Here we go class, pay attention now!So, you write this 10 sentence paragraph and you are feeling proud of yourself, then you go back and read the paragraph. You realize that this paragraph is plain, boring, lacking, uninspiring.. You get the idea, it sucks. What seemed like a beautifully written, deep thought provoking, or action packed paragraph in your mind, is dull.
But turn that frown upside down! That is where personification comes in to the rescue! This paragraph should not be trashed; rather it should just be tweaked is all. So do not let it get you down, this is a vital step in the wonderful writing process! We have the story in our minds, we can see it perfectly, but it is more about getting other’s to see it.
Now let us energize that dead paragraph, are you ready? Follow along now kids! Personification is basically where you, as the writer, take an lifeless, inanimate object (your text) and give it active, sometimes human traits.
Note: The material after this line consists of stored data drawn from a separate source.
-- pv_equiv track=rewrite | github.com/tina-wen/xtuner | mojo_opset/backends/ttx/kernels/npu/layernorm.py | layer_norm_fwd_heuristics
-- ===== SOURCE A (Python) =====
-- COL_BLOCKING_THRESHOLD = 2048
--
-- TOKEN_BLOCK_SIZE_TABLE = {
--     2048: 4,
--     1024: 8,
--     512: 10,
--     256: 18,
--     128: 24,
-- }
--
-- def layer_norm_fwd_heuristics(args):
--     hidden_dim = args["n_cols"]
--     if hidden_dim <= COL_BLOCKING_THRESHOLD:
--         if hidden_dim in TOKEN_BLOCK_SIZE_TABLE:
--             return TOKEN_BLOCK_SIZE_TABLE[hidden_dim]
--
--         for dim_thresh, block_size in sorted(TOKEN_BLOCK_SIZE_TABLE.items()):
--             if hidden_dim <= dim_thresh:
--                 return block_size
--         return 1
--     else:
--         return 4
-- ===== SOURCE B (Python) =====
-- _THRESHOLDS = [128, 256, 512, 1024, 2048]
-- _BLOCKS = [24, 18, 10, 8, 4]
--
-- def layer_norm_fwd_heuristics(args):
--     hidden_dim = args["n_cols"]
--     # binary search: first index with _THRESHOLDS[idx] >= hidden_dim (bisect_left)
--     lo, hi = 0, len(_THRESHOLDS)
--     while lo < hi:
--         mid = (lo + hi) // 2
--         if _THRESHOLDS[mid] < hidden_dim:
--             lo = mid + 1
--         else:
--             hi = mid
--     return _BLOCKS[lo] if lo < len(_THRESHOLDS) else 4
-- ===== Notes on version B (the rewrite author's own statement) =====
-- stated objective: idiomatic
-- what changed: Replaces the threshold guard, the dict membership test and the linear scan over the sorted table with a single bisect_left-style binary search over a sorted threshold list with a parallel block list.
import Mathlib
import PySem

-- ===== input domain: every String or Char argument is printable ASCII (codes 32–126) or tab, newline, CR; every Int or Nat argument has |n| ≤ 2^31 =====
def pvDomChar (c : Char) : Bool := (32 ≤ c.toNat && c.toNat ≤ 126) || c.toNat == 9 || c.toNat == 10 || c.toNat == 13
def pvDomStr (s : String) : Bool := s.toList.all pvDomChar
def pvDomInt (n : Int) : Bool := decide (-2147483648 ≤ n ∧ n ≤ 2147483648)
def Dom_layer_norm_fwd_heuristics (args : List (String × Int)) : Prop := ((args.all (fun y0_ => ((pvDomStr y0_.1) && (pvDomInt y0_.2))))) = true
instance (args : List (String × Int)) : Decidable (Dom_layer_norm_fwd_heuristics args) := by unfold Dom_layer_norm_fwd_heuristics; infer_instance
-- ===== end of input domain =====

-- B replaces A's guard + dict membership test + linear scan by one bisect_left-style
-- binary search over a sorted threshold list (objective: more idiomatic lookup).

-- ===== PORT A =====
def TOKEN_BLOCK_SIZE_TABLE : PySem.Dict Int Int :=
  PySem.Dict.ofList [(2048, 4), (1024, 8), (512, 10), (256, 18), (128, 24)]

-- the 'for dim_thresh, block_size in sorted(...)' loop with its early return
def pvScanA (hidden_dim : Int) : List (Int × Int) → Int
  | [] => 1
  | (dim_thresh, block_size) :: rest =>
      if hidden_dim ≤ dim_thresh then block_size else pvScanA hidden_dim rest

def layer_norm_fwd_heuristics (args : List (String × Int)) : Int :=
  match (PySem.Dict.mk args).get? "n_cols" with
  | none => 0  -- KeyError in Python; excluded by Pre_
  | some hidden_dim =>
    if hidden_dim ≤ 2048 then
      match TOKEN_BLOCK_SIZE_TABLE.get? hidden_dim with
      | some b => b
      | none =>
          -- sorted(table.items()): keys are distinct, so sorting pairs
          -- lexicographically equals sorting by the key (exact here)
          pvScanA hidden_dim (PySem.List.sorted TOKEN_BLOCK_SIZE_TABLE.items (fun p => p.1) false)
    else 4

-- ===== PORT B =====
def pvThresholds : List Int := [128, 256, 512, 1024, 2048]
def pvBlocks : List Int := [24, 18, 10, 8, 4]

-- the while-loop binary search (bisect_left)
def pvBisect (x : Int) (lo hi : Nat) : Nat :=
  if h : lo < hi then
    let mid := (lo + hi) / 2
    if pvThresholds.getD mid 0 < x then pvBisect x (mid + 1) hi else pvBisect x lo mid
  else lo
termination_by hi - lo
decreasing_by all_goals omega

def layer_norm_fwd_heuristics_alt (args : List (String × Int)) : Int :=
  match (PySem.Dict.mk args).get? "n_cols" with
  | none => 0  -- KeyError in Python; excluded by Pre_
  | some hidden_dim =>
    let lo := pvBisect hidden_dim 0 pvThresholds.length
    if lo < pvThresholds.length then pvBlocks.getD lo 0 else 4

-- ===== PRECONDITION & SPEC =====
-- Pre_ excludes exactly the inputs where Python A raises KeyError: no "n_cols" key.
def Pre_layer_norm_fwd_heuristics (args : List (String × Int)) : Prop :=
  ((PySem.Dict.mk args).get? "n_cols").isSome = true
instance (args : List (String × Int)) : Decidable (Pre_layer_norm_fwd_heuristics args) := by
  unfold Pre_layer_norm_fwd_heuristics; infer_instance

def pvWitness_layer_norm_fwd_heuristics : (List (String × Int)) := [("n_cols", 300)]

def Spec_layer_norm_fwd_heuristics (args : List (String × Int)) (out : Int) : Prop := out = layer_norm_fwd_heuristics_alt args
instance (args : List (String × Int)) (out : Int) : Decidable (Spec_layer_norm_fwd_heuristics args out) := by unfold Spec_layer_norm_fwd_heuristics; infer_instance

-- ===== CLAIM (what is proved, stated in full; the proofs are below) =====
def Claim_equal_layer_norm_fwd_heuristics : Prop := ∀ (args : List (String × Int)), Dom_layer_norm_fwd_heuristics args → Pre_layer_norm_fwd_heuristics args → Spec_layer_norm_fwd_heuristics args (layer_norm_fwd_heuristics args)

-- ===== LEMMAS AND PROOFS =====

lemma pvBisect_eval (hd : Int) :
    pvBisect hd 0 5 = if hd ≤ 128 then 0 else if hd ≤ 256 then 1 else
      if hd ≤ 512 then 2 else if hd ≤ 1024 then 3 else if hd ≤ 2048 then 4 else 5 := by
  simp [pvBisect, pvThresholds]
  split_ifs <;> omega

lemma pv_body_eq (hd : Int) :
    (if hd ≤ 2048 then
      match TOKEN_BLOCK_SIZE_TABLE.get? hd with
      | some b => b
      | none => pvScanA hd (PySem.List.sorted TOKEN_BLOCK_SIZE_TABLE.items (fun p => p.1) false)
     else 4)
    = (let lo := pvBisect hd 0 pvThresholds.length
       if lo < pvThresholds.length then pvBlocks.getD lo 0 else (4 : Int)) := by
  have h5 : pvThresholds.length = 5 := rfl
  rcases eq_or_ne hd 2048 with rfl | n1
  · rw [h5, pvBisect_eval]; decide
  rcases eq_or_ne hd 1024 with rfl | n2
  · rw [h5, pvBisect_eval]; decide
  rcases eq_or_ne hd 512 with rfl | n3
  · rw [h5, pvBisect_eval]; decide
  rcases eq_or_ne hd 256 with rfl | n4
  · rw [h5, pvBisect_eval]; decide
  rcases eq_or_ne hd 128 with rfl | n5
  · rw [h5, pvBisect_eval]; decide
  have hs : PySem.List.sorted TOKEN_BLOCK_SIZE_TABLE.items (fun p => p.1) false
      = [(128, 24), (256, 18), (512, 10), (1024, 8), (2048, 4)] := by decide
  have ht : TOKEN_BLOCK_SIZE_TABLE
      = PySem.Dict.mk [(2048, 4), (1024, 8), (512, 10), (256, 18), (128, 24)] := by decide
  have b1 : ((2048 : Int) == hd) = false := beq_eq_false_iff_ne.mpr (Ne.symm n1)
  have b2 : ((1024 : Int) == hd) = false := beq_eq_false_iff_ne.mpr (Ne.symm n2)
  have b3 : ((512 : Int) == hd) = false := beq_eq_false_iff_ne.mpr (Ne.symm n3)
  have b4 : ((256 : Int) == hd) = false := beq_eq_false_iff_ne.mpr (Ne.symm n4)
  have b5 : ((128 : Int) == hd) = false := beq_eq_false_iff_ne.mpr (Ne.symm n5)
  rw [h5, pvBisect_eval]
  simp only [ht, pvBlocks, PySem.Dict.get?, List.find?, b1, b2, b3, b4, b5, Option.map_none]
  split_ifs <;> simp_all [pvScanA] <;> first | omega | (split_ifs <;> omega)

theorem layer_norm_fwd_heuristics_spec : Claim_equal_layer_norm_fwd_heuristics := by
  intro args _ hpre
  unfold Spec_layer_norm_fwd_heuristics layer_norm_fwd_heuristics layer_norm_fwd_heuristics_alt
  cases h : (PySem.Dict.mk args).get? "n_cols" with
  | none => simp [Pre_layer_norm_fwd_heuristics, h] at hpre
  | some hd => exact pv_body_eq hd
I know it may sound confusing, so that is why I am going to give you an example, to better help you understand.
The sunset on the hills. This sentence is to the point, but very .. dead and boring. Let us bring it to life!
The vast sky lite up with hues of color, as the orange orb kissed the rolling hills.Now that is a little better isn’t it? Sure it is longer, but it brings out more emotion, more energy. The before sentence was just lying dull and lifeless on the paper, now it has been brought to life by adding a few descriptive words, adjectives.
Now that is not to say that you should be cramming adjectives in every sentence you write. Then you will be TELLING the reader what something is like, not SHOWING them what it is like. There is a difference in Personification and using adjectives. When you apply personification, as opposed to a bunch of adjectives, you are giving the setting of your writing human characteristics. A human can better relate to human characteristics. Personifications are powerful, you may not see them when you are reading something, but they are there and it makes you want to keep reading.
I am going to show you all a few more examples, I feel like you are not completely grasping the idea yet (if you are that’s great, if not it is okay!). The normal sentence
looks like these . The personification sentence
looks like this.
- The stars in the sky. The stars danced playfully in the black silky sky
- My life came to a stop. My life came to a screeching stop.
- The water rippled. The ripples danced upon the water’s surface.
Now are you getting the idea? It can be confusing at first, but you will get the hang of it. All you have to do is practice, and you will see that your writing is coming to life before your eyes!
So now that you know a little about personification, I think you should get out a piece of paper and try it out. I am sure you all are already using it in your writing and just have yet to realize that you are. But since you are reading this (at least I hope you are) your mind is starting to think about it now. So get out a piece of paper and let’s practice!
Below is a list of inanimate objects, they are lifeless, and it is your job to breathe life into them through utilizing personification.
- Rain
- Ball
- Shoe
- Sword
- Fire
- Stars
Feel free to post your personifications below, as well as any lingering questions you may have about the topic. I hope this topic has helped some of you with your writing/rping!